Cannes Film Fest 2015: Awards in Directors Fortnight Series

The Embrace of the Serpent, Colombian director Ciro Guerra’s adventure saga about the ravages of colonialism in the Amazon, won the top Art Cinema Award at the 47th Directors’ Fortnight at Cannes on Friday.

A follow-up to Guerra’s 2009 Un Certain Regard entry, “The Wind Journeys,” “Embrace of the Serpent” (which is being sold by Films Boutique) follows the parallel journeys of two different ethnologists, both searching for a rare flower deemed sacred by Colombia’s indigenous population.

Along with Thursday’s honors for the Critics’ Week entries “Paulina” (from Argentina’s Santiago Mitre) and “Land and Shade” (from Colombia’s Cesar Acevedo), the victory for Guerra’s film suggests it’s been a particularly strong festival for Latin American cinema.

The Fortnight’s SACD Prize, presented every year to a French-language film by the Society of Dramatic Authors and Composers, was awarded to My Golden Days, Arnaud Desplechin’s  emotional coming-of-age prequel to his 1996 Cannes entry, “My Sex Life, or … How I Got Into an Argument.”

The award represents a vindication of sorts for the veteran French auteur, whose film premiered to widespread acclaim in Directors’ Fortnight after having been denied a slot in the official competition.

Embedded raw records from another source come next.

-- per-item equivalence: B's binary search over the seen costs plus the grown
-- prefix-max list computes exactly A's pvStep
theorem pv_index (arr : List (Int × Int)) (budget : Int)
    (hmono : ∀ k l : Nat, k ≤ l → l < arr.length →
      (arr.getD k (0, 0)).1 ≤ (arr.getD l (0, 0)).1)
    (k : Nat) (hk : k < arr.length) (b : Int) :
    (let p := arr.getD k (0, 0)
     let cs := (arr.take k).map Prod.fst
     let lo := pvBisect cs p.1 budget 0 cs.length
     if 0 < lo then max b (p.2 + (pvPreF 0 (arr.take k)).getD (lo - 1) 0) else b)
      = pvStep arr (pvPreF 0 arr) budget b (k : Int) := by
  have hgetP : PySem.List.pyGetD arr ((k : Nat) : Int) (0, 0) = arr.getD k (0, 0) := by
    rw [PySem.List.pyGetD_natCast]
  set ci := (arr.getD k (0, 0)).1 with hci
  set bnd := pvBnd arr budget ci with hbnd
  set m := min bnd k with hm
  have hcslen : ((arr.take k).map Prod.fst).length = k := by
    simp [List.length_take]; omega
  have hcs : ∀ j : Nat, j < k → ((arr.take k).map Prod.fst).getD j 0 = (arr.getD j (0, 0)).1 := by
    intro j hj
    rw [pv_getD_eqI _ j (by omega)]
    simp only [List.getElem_map, List.getElem_take]
    rw [pv_getD_eq arr j (by omega)]
  have htrue : ∀ j, j < m → ((arr.take k).map Prod.fst).getD j 0 + ci < budget := by
    intro j hj
    rw [hcs j (by omega)]
    exact pv_bnd_true arr budget ci j (by omega)
  have hfalse : ∀ j, m ≤ j → j < ((arr.take k).map Prod.fst).length →
      ¬ ((arr.take k).map Prod.fst).getD j 0 + ci < budget := by
    intro j hjm hjl
    have hjk : j < k := by omega
    have hbj : bnd ≤ j := by omega
    have hbl : bnd < arr.length := by omega
    have hnb : ¬ (arr.getD bnd (0, 0)).1 + ci < budget := by
      have h0 := pv_bnd_false arr budget ci (hbnd ▸ hbl)
      rw [← hbnd] at h0; exact h0
    have hle := hmono bnd j hbj (by omega)
    rw [hcs j hjk]
    omega
  have hlo : pvBisect ((arr.take k).map Prod.fst) ci budget 0 ((arr.take k).map Prod.fst).length
      = m :=
    pv_bisect_eq _ ci budget m htrue hfalse ((arr.take k).map Prod.fst).length 0 _
      (by omega) (by omega) (by omega) (le_refl _)
  simp only [pvStep, hgetP, ← hci, ← hbnd, hlo]
  by_cases hm0 : m = 0
  · have hidx : ¬ (0 : Int) ≤ min ((bnd : Int) - 1) ((k : Int) - 1) := by
      have : bnd = 0 ∨ k = 0 := by omega
      rcases this with h | h <;> simp [h]
    rw [if_neg hidx]
    simp [hm0]
  · have hidx : (0 : Int) ≤ min ((bnd : Int) - 1) ((k : Int) - 1) := by omega
    rw [if_pos hidx, if_pos (show 0 < m by omega)]
    have hidxv : min ((bnd : Int) - 1) ((k : Int) - 1) = (((m - 1 : Nat)) : Int) := by
      omega
    have hgpre : PySem.List.pyGetD (pvPreF 0 arr) (min ((bnd : Int) - 1) ((k : Int) - 1)) 0
        = (arr.take m).foldl (fun mm q => max mm q.2) 0 := by
      rw [hidxv, PySem.List.pyGetD_natCast,
        pv_preF_getD arr 0 (m - 1) (by omega)]
      congr 2
      omega
    have hpm : (pvPreF 0 (arr.take k)).getD (m - 1) 0
        = (arr.take m).foldl (fun mm q => max mm q.2) 0 := by
      rw [pv_preF_getD (arr.take k) 0 (m - 1) (by simp [List.length_take]; omega),
        List.take_take]
      have hmin : min (m - 1 + 1) k = m := by omega
      rw [hmin]
    rw [hgpre, hpm]

-- B's streaming pass, started after k items, equals the pvStep fold over [k, n)
theorem pv_stream (arr : List (Int × Int)) (budget : Int)
    (hmono : ∀ k l : Nat, k ≤ l → l < arr.length →
      (arr.getD k (0, 0)).1 ≤ (arr.getD l (0, 0)).1) :
    ∀ fuel k (b : Int), arr.length - k ≤ fuel → k ≤ arr.length →
      ((arr.drop k).foldl
          (fun (s : Int × List Int × List Int) p =>
            let lo := pvBisect s.2.1 p.1 budget 0 s.2.1.length
            let b2 := if 0 < lo then max s.1 (p.2 + s.2.2.getD (lo - 1) 0) else s.1
            (b2, s.2.1 ++ [p.1],
             s.2.2 ++ [max (if s.2.2.isEmpty then 0 else PySem.List.pyGetD s.2.2 (-1) 0) p.2]))
          (b, (arr.take k).map Prod.fst, pvPreF 0 (arr.take k))).1
        = (PySem.List.pyRange (k : Int) (arr.length : Int) 1).foldl
            (pvStep arr (pvPreF 0 arr) budget) b := by
  intro fuel
  induction fuel with
  | zero =>
    intro k b hf hk
    have hke : k = arr.length := by omega
    subst hke
    rw [List.drop_length, PySem.List.pyRange_one_eq_nil (le_refl _)]
    simp
  | succ f ih =>
    intro k b hf hk
    by_cases hke : k = arr.length
    · subst hke
      rw [List.drop_length, PySem.List.pyRange_one_eq_nil (le_refl _)]
      simp
    · have hkl : k < arr.length := by omega
      rw [List.drop_eq_getElem_cons hkl]
      simp only [List.foldl_cons]
      have htk : arr.take k ++ [arr[k]] = arr.take (k + 1) := by
        rw [List.take_add_one, List.getElem?_eq_getElem hkl]
        rfl
      have hcs' : (arr.take k).map Prod.fst ++ [arr[k].1] = (arr.take (k + 1)).map Prod.fst := by
        rw [← htk, List.map_append]
        rfl
      have hpm' : pvPreF 0 (arr.take k)
            ++ [max (if (pvPreF 0 (arr.take k)).isEmpty then 0
                     else PySem.List.pyGetD (pvPreF 0 (arr.take k)) (-1) 0) arr[k].2]
          = pvPreF 0 (arr.take (k + 1)) := by
        rw [pv_preF_last, ← htk, pv_preF_snoc]
      have hbody := pv_index arr budget hmono k hkl b
      simp only [pv_getD_eq arr k hkl] at hbody
      have hr : PySem.List.pyRange (k : Int) (arr.length : Int) 1
          = (k : Int) :: PySem.List.pyRange ((k : Int) + 1) (arr.length : Int) 1 :=
        PySem.List.pyRange_one_cons (by exact_mod_cast hkl)
      rw [hr]
      simp only [List.foldl_cons]
      rw [← hbody]
      have hc : ((k : Int) + 1) = (((k + 1 : Nat)) : Int) := by push_cast; ring
      rw [hc, hcs', hpm']
      exact ih (k + 1) _ (by omega) (by omega)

“My Golden Days,” which is being sold internationally by Wild Bunch, marks the screen debuts of young leads Quentin Dolmaire and Lou Roy-Lecollinet. The film opened in France on Wednesday.

 

“Mustang,” a debut feature from Turkey’s Deniz Gamze Erguven, won the Europa Cinemas Label for best European film in the Fortnight. The film, which is sold and co-produced by Kinology, is set in a remote Black Sea village where five young sisters are forced to suppress their blossoming sexuality. Cohen Media Group acquired North American rights to the film this week, following its festival screenings.

Under the leadership of artistic director Eduoard Waintrop, the Directors’ Fortnight enjoyed perhaps its best-received selection in years, benefiting in no small part from films, like “My Golden Days,” which opted for an official-selection alternative after being turned down for competition.

The program’s other major get in this regard was “Arabian Nights,” Miguel Gomes’ sweepingly ambitious six-part ttrilogy about social and economic woes in his native Portugal, which screened over three separate days of the Fortnight.

Besides Desplechin, the Fortnight had another French heavyweight in Philippe Garrel, whose black-and-white adultery drama “In the Shadow of Women” was well received in its opening-night slot. Other popular titles included Jaco Van Dormael’s religious satire “The Brand New Testament”; Jeremy Saulnier’s gory thriller “Green Room”; and Fernando Leon de Aranoa’s Balkan war comedy, “A Perfect Day,” starring Benicio Del Toro and Tim Robbins, which was picked up by IFC during the fest.

The program closed on Friday night with Rick Famuyiwa’s Los Angeles-set teen comedy-actioner, “Dope,” one of two Sundance 2015 titles (the other was Chloe Zhao’s “Songs My Brothers Taught Me”) that made their international bows in the Fortnight.